Móviles inteligentes

  • Iphone: en todo caso, no se puede negar que Apple se ve favorecida en sus ventas por este acortamiento de la vida eficaz de sus ordenadores. Y lo mismo ocurre con las distintas versiones del iPhone, donde la actualización de iOS, el sistema operativo, y las nuevas funciones de los modelos más avanzados (4 y 4S) dejan al iPhone 3GS a medio gas, aunque funcional. Apple aprovecha la relativa obsolescencia de este modelo para venderlo a precios más bajos y frenar así el crecimiento de otras marcas que fabrican smartphones de gama baja.
  • Android: respecto a los teléfonos con el sistema operativo Android, ocurre algo muy similar, aunque se debe destacar más bien cierto caos y no tanto una obsolescencia: cada fabricante adapta Android a sus móviles y lo hace mediante el uso de una versión más o menos actual, según el procesador que desee utilizar. Esta situación provoca que el mercado de aplicaciones para el sistema proponga programas unitarios para diferentes teléfonos, de modo que no funcionan igual de bien en todos. Los dispositivos que tengan mejores procesadores podrán usar una mayor proporción de aplicaciones, mientras que los más antiguos (quizá con un par de años) se verán rápidamente limitados a usar unos pocos programas de Android Market. Si se desea ampliar, hay que actualizar, con los riesgos que conlleva, o comprar un teléfono nuevo.

Windows

Sus usuarios son mucho más reticentes a cambiar de ordenador que los de Mac OS X. El problema en Windows surge porque, con cada nueva versión, la mayoría de los programas se actualizan para responder a ella y los usuarios que tienen el sistema operativo anticuado se ven limitados a usar la versión obsoleta, con lo que pierden funciones y quedan aislados de la evolución tecnológica. Hasta hace muy poco, todavía había una importante tasa de usuarios que utilizaban el navegador Internet Explorer 6, ampliamente superado y disfuncional. Microsoft tuvo que hacer una intensiva campaña para que los usuarios actualizaran el navegador a versiones posteriores.
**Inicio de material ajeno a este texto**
-- pv_equiv track=rewrite | github.com/taylor-swift-13/source2fsm | source2fsm/ir2Source.py | remove_useless_char
-- ===== SOURCE A (Python) =====
-- def remove_useless_char(lines):
--     updated_lines=[]
--     remove_chars = ['{', '}', '\n']
--     for line in lines:
--         for char in remove_chars:
--             line = line.replace(char, '')
--         updated_lines.append(line)
--     return updated_lines
-- ===== SOURCE B (Python) =====
-- def remove_useless_char(lines):
--     bad = {'{', '}', '\n'}
--     return [''.join(c for c in line if c not in bad) for line in lines]
-- ===== Notes on version B (the rewrite author's own statement) =====
-- stated objective: simpler
-- what changed: Each line is cleaned in a single character-filtering pass against a set of the three removed characters, instead of three sequential full-string .replace scans accumulated in an explicit loop.
import Mathlib
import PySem

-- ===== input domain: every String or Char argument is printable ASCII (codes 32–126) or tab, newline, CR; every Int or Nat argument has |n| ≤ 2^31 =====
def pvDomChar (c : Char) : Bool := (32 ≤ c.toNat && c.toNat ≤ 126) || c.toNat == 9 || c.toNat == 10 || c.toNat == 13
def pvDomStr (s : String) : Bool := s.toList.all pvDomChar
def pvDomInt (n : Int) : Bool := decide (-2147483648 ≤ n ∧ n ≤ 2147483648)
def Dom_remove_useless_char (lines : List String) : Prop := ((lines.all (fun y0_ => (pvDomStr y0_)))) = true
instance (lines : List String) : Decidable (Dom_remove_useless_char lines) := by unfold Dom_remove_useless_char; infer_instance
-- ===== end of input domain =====

-- B cleans each line in one character-filtering pass instead of A's three sequential .replace scans (objective: simpler).

-- ===== PORT A =====
def remove_useless_char (lines : List String) : List String :=
  let remove_chars : List String := ["{", "}", "\n"]
  lines.foldl (fun updated_lines line =>
    let line := remove_chars.foldl (fun line char => PySem.Str.replace line char "") line
    updated_lines ++ [line]) []

-- ===== PORT B =====
def remove_useless_char_alt (lines : List String) : List String :=
  lines.map (fun line =>
    String.ofList (line.toList.filter (fun c => !(['{', '}', '\n'].contains c))))

-- ===== PRECONDITION & SPEC =====
def Spec_remove_useless_char (lines : List String) (out : List String) : Prop := out = remove_useless_char_alt lines
instance (lines : List String) (out : List String) : Decidable (Spec_remove_useless_char lines out) := by unfold Spec_remove_useless_char; infer_instance

-- ===== CLAIM (what is proved, stated in full; the proofs are below) =====
def Claim_equal_remove_useless_char : Prop := ∀ (lines : List String), Dom_remove_useless_char lines → Spec_remove_useless_char lines (remove_useless_char lines)

-- ===== LEMMAS AND PROOFS =====

-- replace.go with a one-character pattern and empty replacement filters that character out
theorem replace_go_single (c : Char) (fuel : Nat) :
    ∀ (l acc : List Char), l.length ≤ fuel →
      PySem.Chars.replace.go [c] [] fuel l acc = acc.reverse ++ l.filter (fun x => x ≠ c) := by
  induction fuel with
  | zero =>
    intro l acc h
    match l with
    | [] => simp [PySem.Chars.replace.go]
    | x :: t => simp at h
  | succ n ih =>
    intro l acc h
    match l with
    | [] => simp [PySem.Chars.replace.go]
    | x :: t =>
      simp only [List.length_cons, Nat.succ_le_succ_iff] at h
      rw [PySem.Chars.replace.go]
      by_cases hx : x = c
      · subst hx
        simp only [List.isPrefixOf, BEq.rfl, Bool.and_self, if_pos, List.length_cons]
        rw [show List.drop ([].length + 1) (x :: t) = t by simp]
        rw [ih t _ h]
        simp [List.filter]
      · have hpf : ([c].isPrefixOf (x :: t)) = false := by
          simp [List.isPrefixOf]
          exact fun hxc => (hx hxc.symm).elim
        rw [hpf]
        simp only [Bool.false_eq_true, if_false]
        rw [ih t (x :: acc) h]
        simp [List.filter, hx]

-- Python s.replace(single-char, '') is a filter
theorem replace_single (c : Char) (s : List Char) :
    PySem.Chars.replace s [c] [] = s.filter (fun x => x ≠ c) := by
  rw [PySem.Chars.replace]
  simp only [List.isEmpty_cons, Bool.false_eq_true, if_false]
  simpa using replace_go_single c s.length s [] (le_refl _)

-- A's accumulate-by-append loop is a map
theorem foldl_append_map {α β : Type} (g : α → β) (xs : List α) :
    ∀ acc : List β, xs.foldl (fun u l => u ++ [g l]) acc = acc ++ xs.map g := by
  induction xs with
  | nil => intro acc; simp
  | cons x t ih => intro acc; simp [List.foldl, ih]

theorem str_replace_single (s : String) (c : String) (c' : Char) (hc : c.toList = [c']) :
    (PySem.Str.replace s c "").toList = s.toList.filter (fun x => x ≠ c') := by
  rw [PySem.Str.toList_replace, hc, show ("" : String).toList = [] from rfl]
  exact replace_single c' s.toList

-- the three-replace chain on one line equals B's single filter
theorem line_clean (line : String) :
    PySem.Str.replace (PySem.Str.replace (PySem.Str.replace line "{" "") "}" "") "\n" "" =
      String.ofList (line.toList.filter (fun c => !(['{', '}', '\n'].contains c))) := by
  apply String.toList_inj.mp
  rw [str_replace_single _ "\n" '\n' (by decide),
      str_replace_single _ "}" '}' (by decide),
      str_replace_single _ "{" '{' (by decide)]
  rw [String.toList_ofList]
  rw [List.filter_filter, List.filter_filter]
  apply List.filter_congr
  intro x _
  by_cases h1 : x = '{' <;> by_cases h2 : x = '}' <;> by_cases h3 : x = '\n' <;>
    simp [h1, h2, h3]

-- ===== VERDICT (by name: the statement is the Claim_ definition above) =====
theorem remove_useless_char_spec : Claim_equal_remove_useless_char := by
  intro lines _
  unfold Spec_remove_useless_char remove_useless_char remove_useless_char_alt
  rw [foldl_append_map]
  simp only [List.nil_append]
  apply List.map_congr_left
  intro line _
  simp only [List.foldl]
  exact line_clean line
-- pv_equiv track=rewrite | github.com/radhanama/Pas2Cs | transformer.py | _remove_empty_regions
-- ===== SOURCE A (Python) =====
-- def _remove_empty_regions(lines):
--     """Remove region blocks that contain no code or comments."""
--     result = []
--     i = 0
--     n = len(lines)
--     while i < n:
--         line = lines[i]
--         if line.strip().startswith('#region'):
--             j = i + 1
--             while j < n and lines[j].strip() == '':
--                 j += 1
--             if j < n and lines[j].strip().startswith('#endregion'):
--                 i = j + 1
--                 continue
--         result.append(line)
--         i += 1
--     return result
-- ===== SOURCE B (Python) =====
-- def _remove_empty_regions(lines):
--     """Remove region blocks that contain no code or comments."""
--     result = []
--     pending = []  # buffered '#region' line plus trailing blank lines
--     for line in lines:
--         s = line.strip()
--         if pending:
--             if s == '':
--                 pending.append(line)
--                 continue
--             if s.startswith('#endregion'):
--                 pending = []
--                 continue
--             result.extend(pending)
--             pending = []
--         if s.startswith('#region'):
--             pending = [line]
--         else:
--             result.append(line)
--     result.extend(pending)
--     return result
-- ===== Notes on version B (the rewrite author's own statement) =====
-- stated objective: simpler
-- what changed: Replaced the index-based while loop with nested look-ahead rescan of blank runs by a single forward pass holding a pending-region buffer (region line + trailing blanks) that is discarded on '#endregion', flushed on other non-blank lines, and flushed at EOF.
import Mathlib
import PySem

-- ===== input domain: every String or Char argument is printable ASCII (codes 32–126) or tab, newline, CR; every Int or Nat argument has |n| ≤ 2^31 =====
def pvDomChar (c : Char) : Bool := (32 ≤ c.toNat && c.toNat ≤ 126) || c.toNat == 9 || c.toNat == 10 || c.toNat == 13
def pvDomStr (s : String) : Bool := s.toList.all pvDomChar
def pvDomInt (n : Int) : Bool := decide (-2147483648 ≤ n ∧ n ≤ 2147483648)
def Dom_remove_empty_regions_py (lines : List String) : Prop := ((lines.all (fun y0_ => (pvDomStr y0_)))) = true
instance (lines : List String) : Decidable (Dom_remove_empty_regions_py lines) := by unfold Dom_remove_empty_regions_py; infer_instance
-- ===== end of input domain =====

-- B replaces A's while loop with nested blank-run look-ahead by a single O(n) pass
-- carrying a pending-region buffer; objective: simpler.

-- ===== PORT A =====
-- inner while loop: 'while j < n and lines[j].strip() == "": j += 1'
def pvAScan (lines : List String) (n j : Nat) : Nat :=
  if _h : j < n ∧ PySem.Str.strip (lines.getD j "") = "" then
    pvAScan lines n (j + 1)
  else j
termination_by n - j
decreasing_by omega

theorem pvAScan_ge (lines : List String) (n j : Nat) : j ≤ pvAScan lines n j := by
  unfold pvAScan
  split
  · exact Nat.le_trans (Nat.le_succ j) (pvAScan_ge lines n (j + 1))
  · exact Nat.le_refl j
termination_by n - j
decreasing_by
  rename_i h; omega

-- outer while loop of A (state: i, result)
def pvALoop (lines : List String) (n i : Nat) (result : List String) : List String :=
  if _h : i < n then
    let line := lines.getD i ""
    if PySem.Str.startswith (PySem.Str.strip line) "#region" then
      let j := pvAScan lines n (i + 1)
      if j < n ∧ PySem.Str.startswith (PySem.Str.strip (lines.getD j "")) "#endregion" then
        pvALoop lines n (j + 1) result
      else
        pvALoop lines n (i + 1) (result ++ [line])
    else
      pvALoop lines n (i + 1) (result ++ [line])
  else result
termination_by n - i
decreasing_by
  · have := pvAScan_ge lines n (i + 1); omega
  · omega
  · omega

def remove_empty_regions_py (lines : List String) : List String :=
  pvALoop lines lines.length 0 []

-- ===== PORT B =====
-- B's for loop, one call per line; state: result, pending (buffered region line + blanks)
def pvBLoop (ls result pending : List String) : List String :=
  match ls with
  | [] => result ++ pending
  | line :: rest =>
    let s := PySem.Str.strip line
    match pending with
    | [] =>
      if PySem.Str.startswith s "#region" then pvBLoop rest result [line]
      else pvBLoop rest (result ++ [line]) []
    | p :: ps =>
      if s = "" then pvBLoop rest result ((p :: ps) ++ [line])
      else if PySem.Str.startswith s "#endregion" then pvBLoop rest result []
      else -- flush pending, then handle the current line
        if PySem.Str.startswith s "#region" then pvBLoop rest (result ++ (p :: ps)) [line]
        else pvBLoop rest ((result ++ (p :: ps)) ++ [line]) []

def remove_empty_regions_py_alt (lines : List String) : List String :=
  pvBLoop lines [] []

-- ===== PRECONDITION & SPEC =====
def Spec_remove_empty_regions_py (lines : List String) (out : List String) : Prop := out = remove_empty_regions_py_alt lines
instance (lines : List String) (out : List String) : Decidable (Spec_remove_empty_regions_py lines out) := by unfold Spec_remove_empty_regions_py; infer_instance

-- ===== CLAIM (what is proved, stated in full; the proofs are below) =====
def Claim_equal_remove_empty_regions_py : Prop := ∀ (lines : List String), Dom_remove_empty_regions_py lines → Spec_remove_empty_regions_py lines (remove_empty_regions_py lines)

-- ===== LEMMAS AND PROOFS =====

theorem pvAScan_le (lines : List String) (n j : Nat) (h : j ≤ n) :
    pvAScan lines n j ≤ n := by
  by_cases hc : j < n ∧ PySem.Str.strip (lines.getD j "") = ""
  · rw [pvAScan, dif_pos hc]
    exact pvAScan_le lines n (j + 1) (by omega)
  · rw [pvAScan, dif_neg hc]
    exact h
termination_by n - j
decreasing_by omega

theorem pvAScan_stop (lines : List String) (n j : Nat)
    (h : pvAScan lines n j < n) :
    ¬ PySem.Str.strip (lines.getD (pvAScan lines n j) "") = "" := by
  by_cases hc : j < n ∧ PySem.Str.strip (lines.getD j "") = ""
  · rw [pvAScan, dif_pos hc] at h ⊢
    exact pvAScan_stop lines n (j + 1) h
  · rw [pvAScan, dif_neg hc] at h ⊢
    intro hs; exact hc ⟨h, hs⟩
termination_by n - j
decreasing_by omega

theorem pv_getD_eq (lines : List String) (j : Nat) (hj : j < lines.length) :
    lines.getD j "" = lines[j] := by
  simp [List.getD_eq_getElem?_getD, List.getElem?_eq_getElem hj]

-- L1: B's pending buffer absorbs the blank run that A's inner scan skips
theorem pvB_absorb (lines : List String) (n : Nat) (hn : n = lines.length) :
    ∀ j res p ps, j ≤ n →
    pvBLoop (lines.drop j) res (p :: ps)
      = pvBLoop (lines.drop (pvAScan lines n j)) res
          ((p :: ps) ++ (lines.drop j).take (pvAScan lines n j - j)) := by
  intro j res p ps hj
  by_cases h : j < n ∧ PySem.Str.strip (lines.getD j "") = ""
  · rw [pvAScan, dif_pos h]
    have hjlt : j < lines.length := by omega
    have hget := pv_getD_eq lines j hjlt
    have hdrop : lines.drop j = lines[j] :: lines.drop (j + 1) :=
      List.drop_eq_getElem_cons hjlt
    have hge : j + 1 ≤ pvAScan lines n (j + 1) := pvAScan_ge lines n (j + 1)
    have hs : PySem.Str.strip lines[j] = "" := by rw [← hget]; exact h.2
    have hstep := pvB_absorb lines n hn (j + 1) res p (ps ++ [lines[j]]) (by omega)
    have hsub : pvAScan lines n (j + 1) - j = (pvAScan lines n (j + 1) - (j + 1)) + 1 := by omega
    rw [hdrop]
    simp only [pvBLoop, hs]
    rw [if_pos trivial, List.cons_append, hstep]
    rw [hsub, List.take_succ_cons]
    simp
  · rw [pvAScan, dif_neg h]
    simp
termination_by j => n - j
decreasing_by omega

-- L2: A appends the blank run one line at a time
theorem pvA_blanks (lines : List String) (n : Nat) (hn : n = lines.length) :
    ∀ j res, j ≤ n →
    pvALoop lines n j res
      = pvALoop lines n (pvAScan lines n j) (res ++ (lines.drop j).take (pvAScan lines n j - j)) := by
  intro j res hj
  by_cases h : j < n ∧ PySem.Str.strip (lines.getD j "") = ""
  · rw [pvAScan, dif_pos h]
    have hjlt : j < lines.length := by omega
    have hget := pv_getD_eq lines j hjlt
    have hdrop : lines.drop j = lines[j] :: lines.drop (j + 1) :=
      List.drop_eq_getElem_cons hjlt
    have hge : j + 1 ≤ pvAScan lines n (j + 1) := pvAScan_ge lines n (j + 1)
    have hsub : pvAScan lines n (j + 1) - j = (pvAScan lines n (j + 1) - (j + 1)) + 1 := by omega
    rw [pvALoop, dif_pos h.1]
    rw [if_neg (by rw [h.2]; decide)]
    rw [pvA_blanks lines n hn (j + 1) (res ++ [lines.getD j ""]) (by omega)]
    congr 1
    rw [hdrop, hsub, List.take_succ_cons, hget]
    simp
  · rw [pvAScan, dif_neg h]
    simp
termination_by j => n - j
decreasing_by omega

-- L3: a non-blank, non-#endregion line flushes B's pending buffer
theorem pvB_flush (h : String) (t res : List String) (p : String) (ps : List String)
    (hs : ¬ PySem.Str.strip h = "")
    (he : ¬ PySem.Str.startswith (PySem.Str.strip h) "#endregion" = true) :
    pvBLoop (h :: t) res (p :: ps) = pvBLoop (h :: t) (res ++ (p :: ps)) [] := by
  simp only [pvBLoop, if_neg hs, if_neg he]

-- Main invariant: A's loop at index i equals B's loop on the remaining suffix
theorem pv_main (lines : List String) (n : Nat) (hn : n = lines.length) :
    ∀ k i res, n - i ≤ k →
    pvALoop lines n i res = pvBLoop (lines.drop i) res [] := by
  intro k
  induction k with
  | zero =>
    intro i res hk
    rw [pvALoop, dif_neg (by omega)]
    rw [List.drop_eq_nil_of_le (by omega)]
    simp [pvBLoop]
  | succ k ih =>
    intro i res hk
    by_cases hi : i < n
    · have hilt : i < lines.length := by omega
      have hget := pv_getD_eq lines i hilt
      have hdrop : lines.drop i = lines[i] :: lines.drop (i + 1) :=
        List.drop_eq_getElem_cons hilt
      rw [pvALoop, dif_pos hi]
      by_cases hr : PySem.Str.startswith (PySem.Str.strip (lines.getD i "")) "#region" = true
      · -- region line: B starts a pending buffer, which absorbs the blank run
        rw [if_pos hr]
        set j := pvAScan lines n (i + 1) with hj
        have hge : i + 1 ≤ j := pvAScan_ge lines n (i + 1)
        have hle : j ≤ n := pvAScan_le lines n (i + 1) (by omega)
        have hrhs : pvBLoop (lines.drop i) res []
            = pvBLoop (lines.drop j) res (lines.getD i "" :: (lines.drop (i + 1)).take (j - (i + 1))) := by
          rw [hdrop]
          simp only [pvBLoop]
          rw [← hget, if_pos hr]
          rw [pvB_absorb lines n hn (i + 1) res (lines.getD i "") [] (by omega), ← hj]
          simp
        rw [hrhs]
        by_cases hend : j < n ∧ PySem.Str.startswith (PySem.Str.strip (lines.getD j "")) "#endregion" = true
        · -- empty region: both drop it
          rw [if_pos hend]
          have hjlt : j < lines.length := by omega
          have hgetj := pv_getD_eq lines j hjlt
          have hdropj : lines.drop j = lines[j] :: lines.drop (j + 1) :=
            List.drop_eq_getElem_cons hjlt
          have hsj : ¬ PySem.Str.strip lines[j] = "" := by
            rw [← hgetj]; exact pvAScan_stop lines n (i + 1) (by omega)
          rw [hdropj]
          simp only [pvBLoop, if_neg hsj]
          rw [if_pos (by rw [← hgetj]; exact hend.2)]
          exact ih (j + 1) res (by omega)
        · -- non-empty region: A keeps line and walks the blanks; B flushes
          rw [if_neg hend]
          rw [pvA_blanks lines n hn (i + 1) (res ++ [lines.getD i ""]) (by omega), ← hj]
          rw [ih j (res ++ [lines.getD i ""] ++ (lines.drop (i + 1)).take (j - (i + 1))) (by omega)]
          by_cases hjn : j < n
          · have hjlt : j < lines.length := by omega
            have hgetj := pv_getD_eq lines j hjlt
            have hdropj : lines.drop j = lines[j] :: lines.drop (j + 1) :=
              List.drop_eq_getElem_cons hjlt
            have hsj : ¬ PySem.Str.strip lines[j] = "" := by
              rw [← hgetj]; exact pvAScan_stop lines n (i + 1) (by omega)
            have hej : ¬ PySem.Str.startswith (PySem.Str.strip lines[j]) "#endregion" = true := by
              rw [← hgetj]; intro hx; exact hend ⟨hjn, hx⟩
            rw [hdropj, pvB_flush lines[j] (lines.drop (j + 1)) res
                (lines.getD i "") ((lines.drop (i + 1)).take (j - (i + 1))) hsj hej]
            simp
          · have hnil : lines.drop j = [] := List.drop_eq_nil_of_le (by omega)
            rw [hnil]
            simp [pvBLoop]
      · -- non-region line: both sides append and step
        rw [if_neg hr, hdrop]
        simp only [pvBLoop]
        rw [← hget, if_neg hr]
        exact ih (i + 1) (res ++ [lines.getD i ""]) (by omega)
    · rw [pvALoop, dif_neg hi]
      rw [List.drop_eq_nil_of_le (by omega)]
      simp [pvBLoop]

-- ===== VERDICT (by name: the statement is the Claim_ definition above) =====
theorem remove_empty_regions_py_spec : Claim_equal_remove_empty_regions_py := by
  intro lines _
  show remove_empty_regions_py lines = remove_empty_regions_py_alt lines
  unfold remove_empty_regions_py remove_empty_regions_py_alt
  simpa using pv_main lines lines.length rfl lines.length 0 [] (by omega)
Cómo evitar la obsolescencia en ordenadores

  • Comprar un aparato con el mejor procesador posible. Aunque el precio sea mayor, a largo plazo, lo agradeceremos en la respuesta a futuras actualizaciones.
  • Comprobar que la memoria RAM sea amplia. Al igual que el procesador, la memoria de acceso al mismo, RAM, ha de tener mucha capacidad.
  • Cambiar la RAM y/o el procesador. En caso de que se quede corta, se pueden intentar cambiar los componentes de la CPU, solo en los PC, aunque dependerá de que el nuevo sistema operativo al que se quiera actualizar use la misma arquitectura.
  • Evitar actualizaciones siempre que no sean de seguridad o críticas. Esta opción tiene el riesgo de limitar las posibilidades de uso y crear vulnerabilidades en el ordenador por donde se cuele el software malicioso, pero permite trabajar con el mismo dinamismo del principio.
  • Usar programas para optimizar la memoria RAM y eliminar archivos ocultos inútiles que ralentizan el funcionamiento del ordenador.